- _Excerpted records_
-- pv_equiv track=rewrite | github.com/Melodiz/dailycode | HSE/ADS_contests/graphs_1/dfs.py | dfs
-- ===== SOURCE A (Python) =====
-- def dfs(start, connectivity):
--     visited = [False] * len(connectivity)
--     stack = [start]
--     while stack:
--         vertex = stack.pop()
--         if not visited[vertex]:
--             visited[vertex] = True
--             for neighbor in range(len(connectivity)):
--                 if connectivity[vertex][neighbor] == 1 and not visited[neighbor]:
--                     stack.append(neighbor)
--     return visited
-- ===== SOURCE B (Python) =====
-- def dfs(start, connectivity):
--     # BFS over the adjacency matrix: FIFO worklist scanned with a head index,
--     # vertices are marked when enqueued instead of when popped.
--     n = len(connectivity)
--     visited = [False] * n
--     visited[start] = True
--     queue = [start]
--     head = 0
--     while head < len(queue):
--         u = queue[head]
--         head += 1
--         for v in range(n):
--             if connectivity[u][v] == 1 and not visited[v]:
--                 visited[v] = True
--                 queue.append(v)
--     return visited
-- ===== Notes on version B (the rewrite author's own statement) =====
-- stated objective: alternative
-- what changed: Replaces the LIFO stack DFS that marks vertices when popped with a FIFO breadth-first traversal over a head-indexed queue that marks vertices when enqueued, so each vertex enters the worklist at most once.
-- outside the precondition, e.g. on dfs(0, [[1, 0], [0]]): A returns [True, False], B returns [True, False]
import Mathlib
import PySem

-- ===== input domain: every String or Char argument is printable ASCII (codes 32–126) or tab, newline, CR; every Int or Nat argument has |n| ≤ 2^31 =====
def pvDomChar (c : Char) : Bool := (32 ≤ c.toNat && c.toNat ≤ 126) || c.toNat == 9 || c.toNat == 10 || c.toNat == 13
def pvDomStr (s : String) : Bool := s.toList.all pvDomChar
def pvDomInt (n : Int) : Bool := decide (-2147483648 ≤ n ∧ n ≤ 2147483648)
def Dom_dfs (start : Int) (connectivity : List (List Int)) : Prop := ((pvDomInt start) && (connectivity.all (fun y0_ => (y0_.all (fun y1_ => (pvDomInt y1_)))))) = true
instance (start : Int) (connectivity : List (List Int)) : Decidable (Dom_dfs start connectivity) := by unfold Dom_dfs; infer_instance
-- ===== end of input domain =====

-- B replaces A's LIFO stack DFS (mark on pop) with a FIFO breadth-first traversal
-- (head-indexed queue, mark on enqueue): a genuinely different worklist discipline
-- of the same O(V^2) cost; equal final visited vector, proved via reachability.

-- ===== PORT A =====

-- helper used by the termination argument of both loops: setting a False cell True
-- shrinks the number of False cells.
theorem pvCount_set (vis : List Bool) : ∀ (k : Nat), k < vis.length → vis[k]? = some false →
    (vis.set k true).count false + 1 = vis.count false := by
  induction vis with
  | nil => intro k h; simp at h
  | cons b bs ih =>
    intro k hk hb
    cases k with
    | zero => simp_all
    | succ k =>
      have := ih k (by simpa using hk) (by simpa using hb)
      simp only [List.set_cons_succ, List.count_cons]
      omega

theorem pvCount_pySetD_lt (vis : List Bool) (i : Int)
    (h : PySem.List.pyGet? vis i = some false) :
    (PySem.List.pySetD vis i true).count false < vis.count false := by
  simp only [PySem.List.pyGet?, PySem.List.pySetD, PySem.List.pySet?] at *
  cases hk : PySem.List.pyIdx? vis.length i with
  | none => simp [hk] at h
  | some k =>
    simp only [hk, Option.bind_some, Option.map_some, Option.getD_some] at *
    have hlt : k < vis.length := by
      by_contra hge
      simp [List.getElem?_eq_none (by omega : vis.length ≤ k)] at h
    have := pvCount_set vis k hlt h
    omega

-- the push loop of A appends exactly the neighbours passing the test (cites the
-- library loop-shape lemma)
theorem pvFoldPush_eq (p : Int → Bool) (L acc : List Int) :
    L.foldl (fun st j => if p j then st ++ [j] else st) acc = acc ++ L.filter p := by
  simpa using PySem.List.foldl_append_if p id L acc

-- the inner 'for neighbor in range(len(connectivity))' push loop of A, as a named helper
def dfsPushes (conn : List (List Int)) (vertex : Int) (vis' : List Bool)
    (rest : List Int) : List Int :=
  (PySem.List.pyRange 0 (conn.length : Int) 1).foldl
    (fun st j =>
      if PySem.List.pyGetD (PySem.List.pyGetD conn vertex []) j 0 == 1
          && !(PySem.List.pyGetD vis' j false)
      then st ++ [j] else st) rest

theorem pvPushes_len (conn : List (List Int)) (vertex : Int) (vis' : List Bool)
    (rest : List Int) :
    (dfsPushes conn vertex vis' rest).length ≤ rest.length + conn.length := by
  unfold dfsPushes
  rw [pvFoldPush_eq]
  have h1 := List.length_filter_le
    (fun j => PySem.List.pyGetD (PySem.List.pyGetD conn vertex []) j 0 == 1
      && !(PySem.List.pyGetD vis' j false))
    (PySem.List.pyRange 0 (conn.length : Int) 1)
  have h2 : (PySem.List.pyRange 0 (conn.length : Int) 1).length = conn.length := by
    rw [PySem.List.length_pyRange_one]; omega
  simp only [List.length_append]
  omega

theorem pvMeasA (c c' L r s x : Nat) (h1 : r + 1 = s) (h2 : c' < c) (h3 : x ≤ r + L) :
    c' * (L + 1) + x < c * (L + 1) + s := by
  have h4 := Nat.mul_le_mul_right (L + 1) (show c' + 1 ≤ c by omega)
  have h5 : (c' + 1) * (L + 1) = c' * (L + 1) + (L + 1) := by ring
  omega

theorem pvMeasB (a b c r : Nat) (h : a + b ≤ c) : a + (r + b) < c + (r + 1) := by omega

-- A, transliterated: while-loop over an explicit stack, popping from the end,
-- marking on pop, pushing every unvisited out-neighbour.
def dfsLoop (conn : List (List Int)) (vis : List Bool) (stack : List Int) : List Bool :=
  match hp : PySem.List.pop? stack (-1) with
  | none => vis                       -- while stack: loop ends
  | some (vertex, rest) =>
    match hg : PySem.List.pyGet? vis vertex with
    | none => vis                     -- IndexError (outside Pre_)
    | some b =>
      if hb : b then dfsLoop conn vis rest
      else
        let vis' := PySem.List.pySetD vis vertex true
        dfsLoop conn vis' (dfsPushes conn vertex vis' rest)
termination_by vis.count false * (conn.length + 1) + stack.length
decreasing_by
  · have h1 : rest.length + 1 = stack.length := by
      simpa using PySem.List.length_of_pop?_eq_some stack hp
    omega
  · exact pvMeasA (vis.count false) ((PySem.List.pySetD vis vertex true).count false)
      conn.length rest.length stack.length _
      (by simpa using PySem.List.length_of_pop?_eq_some stack hp)
      (pvCount_pySetD_lt vis vertex
        (by rw [Bool.not_eq_true] at hb; rw [← hb]; exact hg))
      (pvPushes_len conn vertex (PySem.List.pySetD vis vertex true) rest)

def dfs (start : Int) (connectivity : List (List Int)) : List Bool :=
  dfsLoop connectivity (List.replicate connectivity.length false) [start]

-- ===== PORT B =====

-- one iteration of B's inner 'for v in range(n)': mark-and-enqueue unvisited neighbours
def bfsStep (conn : List (List Int)) (u : Int) (p : List Bool × List Int) (j : Int) :
    List Bool × List Int :=
  if PySem.List.pyGetD (PySem.List.pyGetD conn u []) j 0 == 1 then
    match PySem.List.pyGet? p.1 j with
    | none => p                       -- IndexError (outside Pre_)
    | some b => if b then p else (PySem.List.pySetD p.1 j true, p.2 ++ [j])
  else p

theorem pvBfsStep_bound (conn : List (List Int)) (u : Int) (p : List Bool × List Int)
    (j : Int) : (bfsStep conn u p j).1.count false + (bfsStep conn u p j).2.length ≤
      p.1.count false + p.2.length := by
  unfold bfsStep
  split
  · cases hg : PySem.List.pyGet? p.1 j with
    | none => simp
    | some b =>
      cases b with
      | true => simp
      | false =>
        have := pvCount_pySetD_lt p.1 j hg
        simp only [Bool.false_eq_true, if_false, List.length_append, List.length_cons,
          List.length_nil]
        omega
  · simp

theorem pvBfsFold_bound (conn : List (List Int)) (u : Int) :
    ∀ (L : List Int) (p : List Bool × List Int),
      (L.foldl (bfsStep conn u) p).1.count false + (L.foldl (bfsStep conn u) p).2.length ≤
        p.1.count false + p.2.length := by
  intro L
  induction L with
  | nil => intro p; simp
  | cons j L ih =>
    intro p
    calc _ ≤ (bfsStep conn u p j).1.count false + (bfsStep conn u p j).2.length :=
          ih (bfsStep conn u p j)
      _ ≤ _ := pvBfsStep_bound conn u p j

-- B, transliterated: the queue with the head pointer is represented by its
-- unprocessed suffix; appends of the inner for-loop land after it.
def bfsLoop (conn : List (List Int)) (vis : List Bool) (queue : List Int) : List Bool :=
  match queue with
  | [] => vis                         -- head has caught up with len(queue)
  | u :: rest =>
    let p := (PySem.List.pyRange 0 (conn.length : Int) 1).foldl (bfsStep conn u) (vis, [])
    bfsLoop conn p.1 (rest ++ p.2)
termination_by vis.count false + queue.length
decreasing_by
  simp only [List.length_append, List.length_cons]
  exact pvMeasB _ _ _ _
    (by simpa using pvBfsFold_bound conn u (PySem.List.pyRange 0 (conn.length : Int) 1) (vis, []))

def dfs_alt (start : Int) (connectivity : List (List Int)) : List Bool :=
  let visited := PySem.List.pySetD (List.replicate connectivity.length false) start true
  bfsLoop connectivity visited [start]

-- ===== PRECONDITION & SPEC =====
-- Pre_ excludes inputs where the Python A raises an IndexError: a start index out of
-- range for the vertex list, and matrices with a row shorter than the vertex count
-- (whether a short row actually raises depends on reachability, which is not a
-- closed-form condition on the input, so all such ragged matrices are excluded).
def Pre_dfs (start : Int) (connectivity : List (List Int)) : Prop :=
  PySem.Raise.InRange connectivity.length start ∧
    ∀ row ∈ connectivity, connectivity.length ≤ row.length
instance (start : Int) (connectivity : List (List Int)) : Decidable (Pre_dfs start connectivity) := by
  unfold Pre_dfs; infer_instance

def pvWitness_dfs : Int × List (List Int) := (0, [[0]])

def Spec_dfs (start : Int) (connectivity : List (List Int)) (out : List Bool) : Prop :=
  out = dfs_alt start connectivity
instance (start : Int) (connectivity : List (List Int)) (out : List Bool) : Decidable (Spec_dfs start connectivity out) := by unfold Spec_dfs; infer_instance

-- ===== CLAIM (what is proved, stated in full; the proofs are below) =====
def Claim_equal_dfs : Prop := ∀ (start : Int) (connectivity : List (List Int)), Dom_dfs start connectivity → Pre_dfs start connectivity → Spec_dfs start connectivity (dfs start connectivity)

- _What you should do_
Everything from the first line of the material through the line containing "connectivity[vertex][neighbor] == 1" is to be printed exactly; lines after that are to be left out.

- _Exercise solution_
-- pv_equiv track=rewrite | github.com/Melodiz/dailycode | HSE/ADS_contests/graphs_1/dfs.py | dfs
-- ===== SOURCE A (Python) =====
-- def dfs(start, connectivity):
--     visited = [False] * len(connectivity)
--     stack = [start]
--     while stack:
--         vertex = stack.pop()
--         if not visited[vertex]:
--             visited[vertex] = True
--             for neighbor in range(len(connectivity)):
--                 if connectivity[vertex][neighbor] == 1 and not visited[neighbor]:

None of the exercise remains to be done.